In the folklore of Scandinavia, Tycho Brahe days (Danish: Tycho Brahes-dage; Norwegian: Tycho Brahedager; Swedish: Tycho Brahe-dagar) are days judged to be especially unlucky, especially for magical work, and important business transactions (and personal events). Tycho Brahe (1546–1601) was a Danish astronomer, astrologer, and alchemist and as such achieved some acclaim in popular folklore as a sage and magician.

== Origins ==

The idea that certain calendar dates are lucky or unlucky is of ancient origin, going back as far as the Mesopotamian civilizations. Tables that identify lucky and unlucky days are sometimes known by their German category name Tagwählerei.
- The Coligny calendar identifies certain calendar dates as lucky (mat) or unlucky (anmat).
- The Roman calendar marks many days and parts of others as dies nefasti, religiously unsuitable for the conduct of public business.
- Contemporary North America has a tradition that Friday the 13th is an unlucky day.

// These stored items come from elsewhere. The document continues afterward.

-- one character b of the CIGAR
def pvAStep (qs : List Char) (cand : Int) (st : Option (String × String × Int × Int × Int)) (b : Char) :
    Option (String × String × Int × Int × Int) :=
  match st with
  | none => none
  | some (cur, ins, len, q, r) =>
    if PySem.Chars.isdigit b then
      some (cur, ins, len * 10 + ((b.toNat : Int) - 48), q, r)   -- int(b); exact for an ASCII digit
    else if b = 'S' then some (cur, ins, 0, q + len, r)
    else if b = 'M' ∨ b = 'X' ∨ b = '=' then
      match (PySem.List.pyRange 0 len 1).foldl (fun st _ => pvAM qs cand st) (some (cur, q, r)) with
      | none => none
      | some (cur', q', r') => some (cur', ins, 0, q', r')
    else if b = 'I' then
      some (cur,
        (if r = cand + 1 then String.ofList (PySem.List.slice qs (some q) (some (q + len))) else ins),
        0, q + len, r)
    else if b = 'D' then
      match (PySem.List.pyRange 0 len 1).foldl (fun st _ => pvAD cand st) (cur, r) with
      | (cur', r') => some (cur', ins, 0, q, r')
    else some (cur, ins, 0, q, r)

def get_query_base (query_seq : String) (cigar : String) (ref_start : Int) (candidate_pos : Int) : String × String :=
  match cigar.toList.foldl (pvAStep query_seq.toList candidate_pos) (some ("", "N", 0, 0, ref_start)) with
  | none => ("", "N")          -- Python raises IndexError here; such inputs are outside Pre_
  | some (cur, ins, _, _, _) => (if cur = "N" then "-" else cur, ins)

-- ===== PORT B =====
-- tokenize the CIGAR into (length, op) pairs (trailing digits are discarded, as in Source B)
def pvBTok : List Char → Int → List (Int × Char)
  | [], _ => []
  | c :: cs, n =>
    if PySem.Chars.isdigit c then pvBTok cs (n * 10 + ((c.toNat : Int) - 48))
    else (n, c) :: pvBTok cs 0

-- one (length, op) token; state (cur_base, next_ins, q, r); `none` = IndexError
def pvBStep (qs : List Char) (cand : Int) (st : Option (String × String × Int × Int)) (t : Int × Char) :
    Option (String × String × Int × Int) :=
  match st with
  | none => none
  | some (cur, ins, q, r) =>
    let len := t.1
    let op := t.2
    if op = 'S' then some (cur, ins, q + len, r)
    else if op = 'M' ∨ op = 'X' ∨ op = '=' then
      if 0 < len ∧ r ≤ cand then
        match PySem.List.pyGet? qs (q + min (len - 1) (cand - r)) with
        | none => none
        | some c => some (String.singleton c, ins, q + len, r + len)
      else some (cur, ins, q + len, r + len)
    else if op = 'I' then
      some (cur,
        (if r = cand + 1 then String.ofList (PySem.List.slice qs (some q) (some (q + len))) else ins),
        q + len, r)
    else if op = 'D' then
      some ((if 0 < len ∧ r ≤ cand then "-" else cur), ins, q, r + len)
    else some (cur, ins, q, r)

It has been called a "pervasive form of divination" that "is found in all societies which regulate their days and nights in calendric system".

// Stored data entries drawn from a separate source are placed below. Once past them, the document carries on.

-- pv_equiv track=rewrite | github.com/Algorithms-Design-and-Analysis/proyecto-3 | version-2/ProblemaP3.py | solve
-- ===== SOURCE A (Python) =====
-- def solve(graph, weights):
--     # Precompute neighbors
--     neighbors = [set(graph[v]) for v in range(len(graph))]
--
--     # Sort vertices by weight
--     vertices = sorted(range(len(graph)), key=lambda v: weights[v], reverse=True)
--
--     # Start with an empty clique and a set of all vertices
--     clique = []
--     total = 0
--     remaining = set(vertices)
--
--     # While the set of vertices is not empty...
--     for v in vertices:
--         if v not in remaining:
--             continue
--
--         # Check if adding v to the clique would result in a non-clique
--         if any(w not in neighbors[v] for w in clique):
--             continue
--
--         # Add v to the clique and update remaining vertices
--         clique.append(v)
--         total += weights[v]
--         remaining.remove(v)
--
--     return total, clique
-- ===== SOURCE B (Python) =====
-- def solve(graph, weights):
--     neighbors = [set(row) for row in graph]
--     order = sorted(range(len(graph)), key=lambda v: weights[v], reverse=True)
--     # Keep a shrinking candidate set instead of rescanning the clique per vertex:
--     # after admitting v, only vertices whose neighbor list contains v stay candidates.
--     cands = set(order)
--     clique = []
--     for v in order:
--         if v in cands:
--             clique.append(v)
--             cands = {u for u in cands if v in neighbors[u]}
--     return sum(weights[v] for v in clique), clique
-- ===== Notes on version B (the rewrite author's own statement) =====
-- stated objective: alternative
-- what changed: B drops A's per-vertex rescan of the clique and its 'remaining' set: it keeps a running candidate set that is intersected with the new member's reverse-neighbours after each admission, so admission is one membership test, and the total weight is computed by one final sum over the clique instead of an accumulator.
import Mathlib
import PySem

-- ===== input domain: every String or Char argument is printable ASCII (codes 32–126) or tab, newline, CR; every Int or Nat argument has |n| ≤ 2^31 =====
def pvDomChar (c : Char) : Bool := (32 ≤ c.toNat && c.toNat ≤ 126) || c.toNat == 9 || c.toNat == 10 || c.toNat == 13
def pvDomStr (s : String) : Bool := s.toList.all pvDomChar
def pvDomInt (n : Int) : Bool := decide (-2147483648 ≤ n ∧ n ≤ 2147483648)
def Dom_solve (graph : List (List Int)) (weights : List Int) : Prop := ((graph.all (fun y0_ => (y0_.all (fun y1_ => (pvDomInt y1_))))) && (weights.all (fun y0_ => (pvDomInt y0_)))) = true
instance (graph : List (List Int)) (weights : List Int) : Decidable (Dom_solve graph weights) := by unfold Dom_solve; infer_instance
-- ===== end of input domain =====

-- B replaces A's per-candidate rescan of the clique (and its 'remaining' set) by a shrinking
-- candidate set filtered after each admission, summing weights at the end; equal return value,
-- no speed claim.


-- ===== PORT A =====
-- loop body of A's 'for v in vertices' (state = (clique, total, remaining))
def stepA (nb : Int → PySem.Set Int) (weights : List Int)
    (st : List Int × Int × PySem.Set Int) (v : Int) : List Int × Int × PySem.Set Int :=
  if PySem.Set.contains st.2.2 v = false then st
  else if st.1.any (fun w => !(PySem.Set.contains (nb v) w)) then st
  else (st.1 ++ [v], st.2.1 + PySem.List.pyGetD weights v 0, (PySem.Set.remove? st.2.2 v).getD st.2.2)

def solve (graph : List (List Int)) (weights : List Int) : Int × List Int :=
  let neighbors : List (PySem.Set Int) := graph.map (fun row => PySem.Set.ofList row)
  let nb : Int → PySem.Set Int := fun v => PySem.List.pyGetD neighbors v ([] : PySem.Set Int)
  let vertices : List Int :=
    PySem.List.sorted (PySem.List.pyRange 0 (graph.length : Int) 1)
      (fun v => PySem.List.pyGetD weights v 0) true
  let fin := vertices.foldl (stepA nb weights) ([], 0, PySem.Set.ofList vertices)
  (fin.2.1, fin.1)

-- ===== PORT B =====
-- structural recursion of B's 'for v in order' loop: the clique is produced front-first,
-- the candidate set shrinks by the filter after each admission
def pickB (nbs : Int → PySem.Set Int) (vs : List Int) (cands : PySem.Set Int) : List Int :=
  match vs with
  | [] => []
  | v :: rest =>
      if PySem.Set.contains cands v then
        v :: pickB nbs rest (cands.filter (fun u => PySem.Set.contains (nbs u) v))
      else
        pickB nbs rest cands

def solve_alt (graph : List (List Int)) (weights : List Int) : Int × List Int :=
  let nbs : Int → PySem.Set Int :=
    fun u => PySem.List.pyGetD (graph.map (fun row => PySem.Set.ofList row)) u ([] : PySem.Set Int)
  let order : List Int :=
    PySem.List.sorted (PySem.List.pyRange 0 (graph.length : Int) 1)
      (fun v => PySem.List.pyGetD weights v 0) true
  let clique := pickB nbs order (PySem.Set.ofList order)
  (clique.foldl (fun s v => s + PySem.List.pyGetD weights v 0) 0, clique)

-- ===== PRECONDITION & SPEC =====
-- Pre_ excludes exactly the inputs where the sort key weights[v] raises IndexError in BOTH programs
-- (some vertex index v < len(graph) has no weight); A returns on every input with enough weights.
def Pre_solve (graph : List (List Int)) (weights : List Int) : Prop :=
  graph.length ≤ weights.length
instance (graph : List (List Int)) (weights : List Int) : Decidable (Pre_solve graph weights) := by
  unfold Pre_solve; infer_instance
def pvWitness_solve : List (List Int) × List Int := ([[1], [0], [0, 1]], [3, 5, 4])
def Spec_solve (graph : List (List Int)) (weights : List Int) (out : Int × List Int) : Prop := out = solve_alt graph weights
instance (graph : List (List Int)) (weights : List Int) (out : Int × List Int) : Decidable (Spec_solve graph weights out) := by unfold Spec_solve; infer_instance

-- ===== CLAIM (what is proved, stated in full; the proofs are below) =====
def Claim_equal_solve : Prop := ∀ (graph : List (List Int)) (weights : List Int), Dom_solve graph weights → Pre_solve graph weights → Spec_solve graph weights (solve graph weights)

-- ===== LEMMAS AND PROOFS =====

-- weight-sum of a clique, as B computes it
def sumW (weights : List Int) (l : List Int) : Int :=
  l.foldl (fun s v => s + PySem.List.pyGetD weights v 0) 0

lemma sumW_shift (weights : List Int) :
    ∀ (l : List Int) (a : Int),
      l.foldl (fun s v => s + PySem.List.pyGetD weights v 0) a = a + sumW weights l := by
  intro l
  induction l with
  | nil => intro a; simp [sumW]
  | cons v t ih =>
      intro a
      simp only [List.foldl_cons, sumW]
      rw [ih (a + PySem.List.pyGetD weights v 0), ih (0 + PySem.List.pyGetD weights v 0)]
      ring

lemma sumW_cons (weights : List Int) (v : Int) (l : List Int) :
    sumW weights (v :: l) = PySem.List.pyGetD weights v 0 + sumW weights l := by
  simp only [sumW, List.foldl_cons]
  rw [sumW_shift weights l, sumW_shift weights l]
  ring

-- Invariant: `remaining` still holds every unprocessed vertex, and membership of a vertex v in
-- B's candidate set equals A's "every clique member is in v's neighbour set" test; under it
-- A's fold extends its clique exactly by pickB's output and its total by that clique's weight.
lemma loop_eq (nb : Int → PySem.Set Int) (weights : List Int) :
    ∀ (rest clique : List Int) (total : Int) (r cand : PySem.Set Int),
      rest.Nodup →
      (∀ v ∈ rest, v ∈ r) →
      (∀ v ∈ rest, PySem.Set.contains cand v
          = !(clique.any (fun w => !(PySem.Set.contains (nb v) w)))) →
      (rest.foldl (stepA nb weights) (clique, total, r)).1
          = clique ++ pickB nb rest cand
        ∧ (rest.foldl (stepA nb weights) (clique, total, r)).2.1
          = total + sumW weights (pickB nb rest cand) := by
  intro rest
  induction rest with
  | nil => intro clique total r cand _ _ _; simp [pickB, sumW]
  | cons v rest ih =>
    intro clique total r cand hnd hr hc
    have hvr : v ∈ r := hr v (List.mem_cons_self ..)
    have hvrc : PySem.Set.contains r v = true := (PySem.Set.contains_iff r v).mpr hvr
    have hcv := hc v (List.mem_cons_self ..)
    simp only [List.foldl_cons]
    by_cases hany : clique.any (fun w => !(PySem.Set.contains (nb v) w)) = true
    · -- A skips (clique test fails); B skips (v is not a candidate)
      have hcvf : PySem.Set.contains cand v = false := by rw [hcv, hany]; rfl
      have hA : stepA nb weights (clique, total, r) v = (clique, total, r) := by
        simp only [stepA, hvrc, hany]; simp
      have hB : pickB nb (v :: rest) cand = pickB nb rest cand := by
        simp only [pickB, hcvf]; simp
      rw [hA, hB]
      exact ih clique total r cand hnd.of_cons
        (fun u hu => hr u (List.mem_cons_of_mem _ hu))
        (fun u hu => hc u (List.mem_cons_of_mem _ hu))
    · -- both admit v
      have hany' : clique.any (fun w => !(PySem.Set.contains (nb v) w)) = false :=
        Bool.eq_false_iff.mpr hany
      have hcvt : PySem.Set.contains cand v = true := by rw [hcv, hany']; rfl
      have hA : stepA nb weights (clique, total, r) v
          = (clique ++ [v], total + PySem.List.pyGetD weights v 0, PySem.Set.discard r v) := by
        simp only [stepA, hvrc, hany']
        simp [PySem.Set.remove?, hvr]
      have hB : pickB nb (v :: rest) cand
          = v :: pickB nb rest (cand.filter (fun u => PySem.Set.contains (nb u) v)) := by
        simp only [pickB, hcvt]; simp
      rw [hA, hB]
      have ih' := ih (clique ++ [v]) (total + PySem.List.pyGetD weights v 0)
        (PySem.Set.discard r v)
        (cand.filter (fun u => PySem.Set.contains (nb u) v)) hnd.of_cons
        (by
          intro u hu
          exact (PySem.Set.mem_discard r v u).mpr
            ⟨hr u (List.mem_cons_of_mem _ hu),
             fun h => (List.nodup_cons.mp hnd).1 (h ▸ hu)⟩)
        (by
          intro u hu
          have hcu := hc u (List.mem_cons_of_mem _ hu)
          have hL : PySem.Set.contains (cand.filter (fun u => PySem.Set.contains (nb u) v)) u
              = (PySem.Set.contains cand u && PySem.Set.contains (nb u) v) := by
            by_cases hm : u ∈ cand
            · by_cases hp : PySem.Set.contains (nb u) v = true
              · have hmf : u ∈ cand.filter (fun u => PySem.Set.contains (nb u) v) :=
                  List.mem_filter.mpr ⟨hm, hp⟩
                rw [(PySem.Set.contains_iff _ _).mpr hmf, (PySem.Set.contains_iff _ _).mpr hm, hp]
                rfl
              · have hp' : PySem.Set.contains (nb u) v = false := Bool.eq_false_iff.mpr hp
                have hmf : u ∉ cand.filter (fun u => PySem.Set.contains (nb u) v) :=
                  fun h => hp ((List.mem_filter.mp h).2)
                rw [Bool.eq_false_iff.mpr (fun h => hmf ((PySem.Set.contains_iff _ _).mp h)), hp']
                simp
            · have h1 : PySem.Set.contains cand u = false :=
                Bool.eq_false_iff.mpr (fun h => hm ((PySem.Set.contains_iff _ _).mp h))
              have hmf : u ∉ cand.filter (fun u => PySem.Set.contains (nb u) v) :=
                fun h => hm ((List.mem_filter.mp h).1)
              rw [Bool.eq_false_iff.mpr (fun h => hmf ((PySem.Set.contains_iff _ _).mp h)), h1]
              simp
          have hR : (!((clique ++ [v]).any (fun w => !(PySem.Set.contains (nb u) w))))
              = (!(clique.any (fun w => !(PySem.Set.contains (nb u) w))) && PySem.Set.contains (nb u) v) := by
            rw [List.any_append]
            simp [Bool.not_or]
          rw [hL, hR, hcu])
      refine ⟨?_, ?_⟩
      · rw [ih'.1, List.append_assoc]; rfl
      · rw [ih'.2, sumW_cons]; ring

lemma vertices_nodup (graph : List (List Int)) (weights : List Int) :
    (PySem.List.sorted (PySem.List.pyRange 0 (graph.length : Int) 1)
      (fun v => PySem.List.pyGetD weights v 0) true).Nodup :=
  (PySem.List.sorted_perm _ _ _).nodup_iff.mpr (PySem.List.nodup_pyRange_one _ _)

-- ===== VERDICT (by name: the statement is the Claim_ definition above) =====
theorem solve_spec : Claim_equal_solve := by
  intro graph weights _ _
  simp only [Spec_solve, solve, solve_alt]
  have h := loop_eq
    (fun v => PySem.List.pyGetD (graph.map (fun row => PySem.Set.ofList row)) v ([] : PySem.Set Int))
    weights
    (PySem.List.sorted (PySem.List.pyRange 0 (graph.length : Int) 1)
      (fun v => PySem.List.pyGetD weights v 0) true)
    [] 0
    (PySem.Set.ofList (PySem.List.sorted (PySem.List.pyRange 0 (graph.length : Int) 1)
      (fun v => PySem.List.pyGetD weights v 0) true))
    (PySem.Set.ofList (PySem.List.sorted (PySem.List.pyRange 0 (graph.length : Int) 1)
      (fun v => PySem.List.pyGetD weights v 0) true))
    (vertices_nodup graph weights)
    (fun v hv => (PySem.Set.mem_ofList _ _).mpr hv)
    (fun v hv => by
      rw [(PySem.Set.contains_iff _ _).mpr ((PySem.Set.mem_ofList _ _).mpr hv)]; rfl)
  rw [h.1, h.2]
  simp [sumW]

The received idea concerning the origin of Tycho Brahe days was that
 "Tycho Brahe, the celebrated Danish astronomer of the sixteenth and seventeenth centuries, was very superstitious, considering certain days in the year pregnant with misfortune, wherefore in Denmark, up to this very day, the laboring class call such days on which they happen to meet with some unfortunate accident, Tycho Brahe's days."

In his travelogue A Poet's Bazaar,
Hans Christian Andersen alludes to Tycho Brahe's death while living in exile, in Prague, observing that
 "Denmark owns not even his dust; but the Danes mention his name in their bad times, as if a denunciation proceeded out of it: These are 'Tycho Brahe's days!' they say."

Although no mention of the days now called Tycho Brahe days is actually found in any work of Tycho Brahe,
they are still frequently referenced in almanacs and recur in Scandinavian folklore. In the Cyprianus tradition, Tycho Brahe days are considered unlucky for magical work; several of the spells in the Black Books of Elverum note that they should not be carried out on a Tycho Brahe day.

==Days==
Based on the Julian calendar

- January 1, 2, 4, 6, 11, 12, 29
- February 11, 17, 18
- March 1, 4, 14, 15
- April 9, 16, 17, 18, 19, 22, 29
- May 10, 17, 18
- June 6
- July 17, 21
- August 20, 21
- September 16, 18
- October 6
- November 6, 18
- December 6, 11, 18
These days were supposed to be unlucky to perform tasks such as getting married, starting a journey, or to fall ill on. Some versions claim that Tycho Brahe also identified several days as particularly lucky:
- January 26
- February 9 and 10
- June 15
Some lists omit certain days, or add others; there is no standard list. Denmark was on the Julian calendar until 1700, when it switched to the Gregorian calendar.